Como forma de diminuir os erros busca-se criar sistemas normativos que estabelecem comportamentos aos quais o trabalhador tem que se enquadrar. Katz e Kahn (1970, p.53, grifo do autor) explicam que “as bases sociopsicológicas dos sistemas sociais compreendem os comportamentos de função dos membros, as normas que prescrevem e sancionam esses comportamentos e os valores em que as normas se acham implantadas”. São essas funções que descrevem formas específicas de comportamentos associados a determinadas tarefas que estabelecem os requisitos da tarefa. As normas são as expectativas gerais com caráter de exigência, atingindo a todos os incumbidos de desempenho de função em um sistema ou subsistema. Valores são as justificações e aspirações ideológicas mais generalizadas.

São as normas e procedimentos que estabelecem o comportamento esperado. Se o trabalhador obedece à norma entende-se que ele a aceita como valor. Caso contrário seu comportamento é caracterizado como desobediência, negligência, imprudência ou imperícia em relação aos elementos que equilibram as relações sociais. Novamente podem emergir conflitos derivados da contradição que se apresenta entre o procedimento escrito e a execução da tarefa. O trabalhador, para executar seu trabalho no prazo esperado, desenvolve mecanismos que agilizam a execução da tarefa, mas fogem dos procedimentos escritos. “Quase todos os dias, os gerentes de linha e supervisores têm de escolher se cumprem ou não todos os procedimentos de segurança para alcançar os prazos e as demandas da tarefa (REASON, 2000, p.5)”. A repetição dessas ações desenvolve o hábito de execução rotineira da tarefa através do desvio que normalmente não traz conseqüências danosas, mas que será motivo de

penalidades na ocorrência de um acidente. A violação do procedimento é aceita como normalidade de fato.

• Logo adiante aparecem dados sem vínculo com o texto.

-- B equals the canonical matrix under Pre_
theorem copyMat_alt_eq_canon (mat : List (List Int)) (k : Int) (b : List Int)
    (hb : 0 ≤ k → k < (mat.length : Int) → mat.length ≤ b.length) :
    copyMat_alt mat k b = canon mat k b := by
  rw [copyMat_alt_eq]
  unfold canon
  cases Nat.eq_zero_or_pos mat.length with
  | inl h0 =>
      rw [h0]
      have : zipStar [] = [] := by unfold zipStar; rfl
      simp [this]
  | inr hpos =>
      have hcne : (List.range mat.length).map (colFun mat k b) ≠ [] := by
        simp only [ne_eq, List.map_eq_nil_iff, List.range_eq_nil]
        omega
      have hclen : ∀ c ∈ (List.range mat.length).map (colFun mat k b),
          c.length = mat.length := by
        intro c hc
        obtain ⟨j, hj, rfl⟩ := List.mem_map.mp hc
        rw [List.mem_range] at hj
        unfold colFun
        by_cases hjk : ((j : Nat) : Int) = k
        · rw [if_pos hjk]
          have hk0 : 0 ≤ k := by omega
          have hkn : k < (mat.length : Int) := by omega
          have := hb hk0 hkn
          simp
          omega
        · rw [if_neg hjk]
          simp
      rw [zipStar_rect mat.length _ hcne hclen]
      apply List.map_congr_left
      intro i hi
      rw [List.mem_range] at hi
      rw [List.map_map]
      apply List.map_congr_left
      intro j hj
      rw [List.mem_range] at hj
      simp only [Function.comp]
      unfold colFun cellVal
      by_cases hjk : ((j : Nat) : Int) = k
      · rw [if_pos hjk, if_pos hjk]
        have hk0 : 0 ≤ k := by omega
        have hkn : k < (mat.length : Int) := by omega
        have hbn : mat.length ≤ b.length := hb hk0 hkn
        rw [List.getD_eq_getElem?_getD, List.getD_eq_getElem?_getD,
          List.getElem?_take_of_lt hi]
      · rw [if_neg hjk, if_neg hjk]
        rw [List.getD_eq_getElem?_getD, List.getElem?_map, List.getElem?_range hi]
        rfl

-- ===== VERDICT =====
theorem copyMat_spec : Claim_equal_copyMat := by
  intro mat k b _hdom hpre
  unfold Spec_copyMat
  rw [copyMat_eq_canon, copyMat_alt_eq_canon mat k b hpre.2]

Quando o trabalhador compreende que penetrou em uma área em que as alternativas de comportamento podem ser limitadas, ele não se expõe a riscos desnecessários na execução de seu trabalho. É necessário que a organização utilize mecanismos de sujeição do trabalhador nessa fronteira, mas o que normalmente ocorre é o contrário: existe uma aceitação habitual da violação dessa fronteira pela gerência de linha para acomodação da demanda organizacional.

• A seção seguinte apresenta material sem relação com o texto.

-- invariant of Source B's scan for the first maximal element
theorem pvScan (l : List (String × Int)) :
    ∀ (k a mi : Nat), a + k = l.length → mi < a →
    (∀ j, j < a → (l.getD j ("", 0)).2 ≤ (l.getD mi ("", 0)).2) →
    (∀ j, j < mi → (l.getD j ("", 0)).2 < (l.getD mi ("", 0)).2) →
    ∃ mi' : Nat,
      (PySem.List.pyRange (a : Int) (l.length : Int) 1).foldl
        (fun mi j =>
          if (PySem.List.pyGetD l j ("", 0)).2 > (PySem.List.pyGetD l mi ("", 0)).2 then j else mi)
        (mi : Int) = (mi' : Int) ∧ mi' < l.length ∧
      (∀ j, j < l.length → (l.getD j ("", 0)).2 ≤ (l.getD mi' ("", 0)).2) ∧
      (∀ j, j < mi' → (l.getD j ("", 0)).2 < (l.getD mi' ("", 0)).2) := by
  intro k
  induction k with
  | zero =>
    intro a mi ha hmia hle hlt
    have hrange : PySem.List.pyRange (a : Int) (l.length : Int) 1 = [] := by
      rw [PySem.List.pyRange_one]
      have : ((l.length : Int) - (a : Int)).toNat = 0 := by omega
      simp [this]
    refine ⟨mi, ?_, by omega, ?_, hlt⟩
    · rw [hrange]; rfl
    · intro j hj; exact hle j (by omega)
  | succ k ih =>
    intro a mi ha hmia hle hlt
    have hab : (a : Int) < (l.length : Int) := by omega
    rw [PySem.List.pyRange_one_cons hab, List.foldl_cons]
    have hcast : (a : Int) + 1 = ((a + 1 : Nat) : Int) := by push_cast; ring
    simp only [PySem.List.pyGetD_natCast]
    by_cases hgt : (l.getD (a : Nat) ("", 0)).2 > (l.getD mi ("", 0)).2
    · rw [if_pos hgt, hcast]
      exact ih (a + 1) a (by omega) (by omega)
        (fun j hj => by
          rcases Nat.lt_succ_iff_lt_or_eq.mp hj with h | h
          · exact le_trans (hle j h) (le_of_lt hgt)
          · subst h; exact le_refl _)
        (fun j hj => lt_of_le_of_lt (hle j hj) hgt)
    · rw [if_neg hgt, hcast]
      exact ih (a + 1) mi (by omega) (by omega)
        (fun j hj => by
          rcases Nat.lt_succ_iff_lt_or_eq.mp hj with h | h
          · exact hle j h
          · subst h; omega)
        hlt

theorem pvBMaxIdx_spec (l : List (String × Int)) (h : l ≠ []) :
    ∃ mi : Nat, pvBMaxIdx l = (mi : Int) ∧ mi < l.length ∧
      (∀ j, j < l.length → (l.getD j ("", 0)).2 ≤ (l.getD mi ("", 0)).2) ∧
      (∀ j, j < mi → (l.getD j ("", 0)).2 < (l.getD mi ("", 0)).2) := by
  have hlen : 0 < l.length := List.length_pos_iff.mpr h
  have := pvScan l (l.length - 1) 1 0 (by omega) (by omega)
    (fun j hj => by interval_cases j; exact le_refl _)
    (fun j hj => by omega)
  simpa [pvBMaxIdx] using this

theorem pvUniq (l : List (String × Int)) (i₁ i₂ : Nat) (h₁ : i₁ < l.length) (h₂ : i₂ < l.length)
    (m₁ : ∀ j, j < l.length → (l.getD j ("", 0)).2 ≤ (l.getD i₁ ("", 0)).2)
    (s₁ : ∀ j, j < i₁ → (l.getD j ("", 0)).2 < (l.getD i₁ ("", 0)).2)
    (m₂ : ∀ j, j < l.length → (l.getD j ("", 0)).2 ≤ (l.getD i₂ ("", 0)).2)
    (s₂ : ∀ j, j < i₂ → (l.getD j ("", 0)).2 < (l.getD i₂ ("", 0)).2) : i₁ = i₂ := by
  rcases lt_trichotomy i₁ i₂ with h | h | h
  · have := s₂ i₁ h
    have := m₂ i₁ (by omega)
    have := m₁ i₂ h₂
    omega
  · exact h
  · have := s₁ i₂ h
    have := m₁ i₂ (by omega)
    have := m₂ i₁ h₁
    omega

theorem pvBMaxIdx_cons_zero (x : String × Int) (xs : List (String × Int))
    (h : ∀ y ∈ xs, y.2 ≤ x.2) : pvBMaxIdx (x :: xs) = 0 := by
  obtain ⟨mi, hInt, hlt, hmax, hstrict⟩ := pvBMaxIdx_spec (x :: xs) (by simp)
  have hzero : mi = 0 := by
    refine pvUniq (x :: xs) mi 0 hlt (by simp) hmax hstrict ?_ (by omega)
    intro j hj
    cases j with
    | zero => exact le_refl _
    | succ j' =>
      simp only [List.getD_cons_succ, List.getD_cons_zero]
      have hj' : j' < xs.length := by simpa using hj
      have : xs.getD j' ("", 0) ∈ xs := by
        rw [pvGetD_eq xs j' hj']; exact List.getElem_mem hj'
      exact h _ this
  rw [hInt, hzero]; rfl

theorem pvBMaxIdx_cons_succ (x : String × Int) (xs : List (String × Int))
    (h : ∃ y ∈ xs, x.2 < y.2) : pvBMaxIdx (x :: xs) = pvBMaxIdx xs + 1 := by
  obtain ⟨y, hy, hxy⟩ := h
  have hne : xs ≠ [] := by rintro rfl; simp at hy
  obtain ⟨i, hI, hilt, hmax, hstrict⟩ := pvBMaxIdx_spec xs hne
  obtain ⟨mi, hInt, hlt, hmax', hstrict'⟩ := pvBMaxIdx_spec (x :: xs) (by simp)
  have hxM : x.2 < (xs.getD i ("", 0)).2 :=
    lt_of_lt_of_le hxy (pvMaxMem xs i hmax y hy)
  have hsucc : mi = i + 1 := by
    refine pvUniq (x :: xs) mi (i + 1) hlt (by simp; omega) hmax' hstrict' ?_ ?_
    · intro j hj
      cases j with
      | zero => simpa using le_of_lt hxM
      | succ j' =>
        simp only [List.getD_cons_succ]
        exact hmax j' (by simpa using hj)
    · intro j hj
      cases j with
      | zero => simpa using hxM
      | succ j' =>
        simp only [List.getD_cons_succ]
        exact hstrict j' (by omega)
  rw [hInt, hI, hsucc]; push_cast; ring

-- selection lemma: the stable descending sort is (first max) :: sort of the rest
theorem pvSel (l : List (String × Int)) (h : l ≠ []) :
    ∃ mi : Nat, pvBMaxIdx l = (mi : Int) ∧ mi < l.length ∧
      pvS l = l.getD mi ("", 0) :: pvS (l.eraseIdx mi) := by
  induction l with
  | nil => exact absurd rfl h
  | cons x xs ih =>
    by_cases hxs : xs = []
    · subst hxs
      refine ⟨0, ?_, by simp, ?_⟩
      · exact pvBMaxIdx_cons_zero x [] (by simp)
      · simp [pvS_cons, pvS_nil, pvInsF]
    · obtain ⟨i, hI, hilt, hS⟩ := ih hxs
      obtain ⟨i', hI', hilt', hmaxI, _⟩ := pvBMaxIdx_spec xs hxs
      have hii : i = i' := by
        have := hI.symm.trans hI'
        exact_mod_cast this
      subst hii
      by_cases hb : ∀ y ∈ xs, y.2 ≤ x.2
      · refine ⟨0, pvBMaxIdx_cons_zero x xs hb, by simp, ?_⟩
        simp only [List.getD_cons_zero, List.eraseIdx_cons_zero]
        rw [pvS_cons, hS]
        have hmem : xs.getD i ("", 0) ∈ xs := by
          rw [pvGetD_eq xs i hilt]; exact List.getElem_mem hilt
        rw [pvInsF, if_pos (hb _ hmem), ← hS]
      · push Not at hb
        obtain ⟨y, hy, hxy⟩ := hb
        have hxM : x.2 < (xs.getD i ("", 0)).2 :=
          lt_of_lt_of_le hxy (pvMaxMem xs i hmaxI y hy)
        refine ⟨i + 1, ?_, by simp; omega, ?_⟩
        · rw [pvBMaxIdx_cons_succ x xs ⟨y, hy, hxy⟩, hI]; push_cast; ring
        · simp only [List.getD_cons_succ, List.eraseIdx_cons_succ]
          rw [pvS_cons, hS, pvInsF, if_neg (by omega), ← pvS_cons]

São esses conflitos que levam o trabalhador a níveis desconfortáveis de estresses desenvolvendo patologias que agravam sua saúde e conduzem aos acidentes. Para aliviar as pressões o trabalhador busca no grupo o apoio necessário para conviver de forma equilibrada com essas angústias. Katz e Kahn (1970) avaliam que a grande área central do comportamento do homem nas organizações e instituições é o caráter psicológico de tais grupamentos que têm sido ignorados. E, no entanto, o indivíduo, no moderno mundo ocidental, passa a maior parte do tempo em que está acordado em organizações e ambientes institucionais. O comportamento e os interesses comuns de grupos funcionais produzem uma linguagem comum, um sistema comum de crença, uma maneira comum de pensar, pois “o homem vive dentro de um contexto social. (FROM, 1978, p.145)”.

Tais conflitos e as pressões organizacionais é que conduzem o trabalhador a efetuar manutenções em equipamentos sem desligá-los; retirar dispositivos de segurança para efetuar uma determinada manutenção e autorizar sua entrada em operação sem que o dispositivo seja recolocado no lugar para não comprometer as metas de produção; trabalhar em espaços confinados sem avaliar todos os riscos envolvidos; caminhar sobre telhados já que o cabo de

fixação para o cinto de segurança não foi contemplado no projeto, dentre outros diversos trabalhos. Quando acontece o erro ele não é entendido como um fator organizacional gerado por conflitos, mas como uma falha do trabalhador.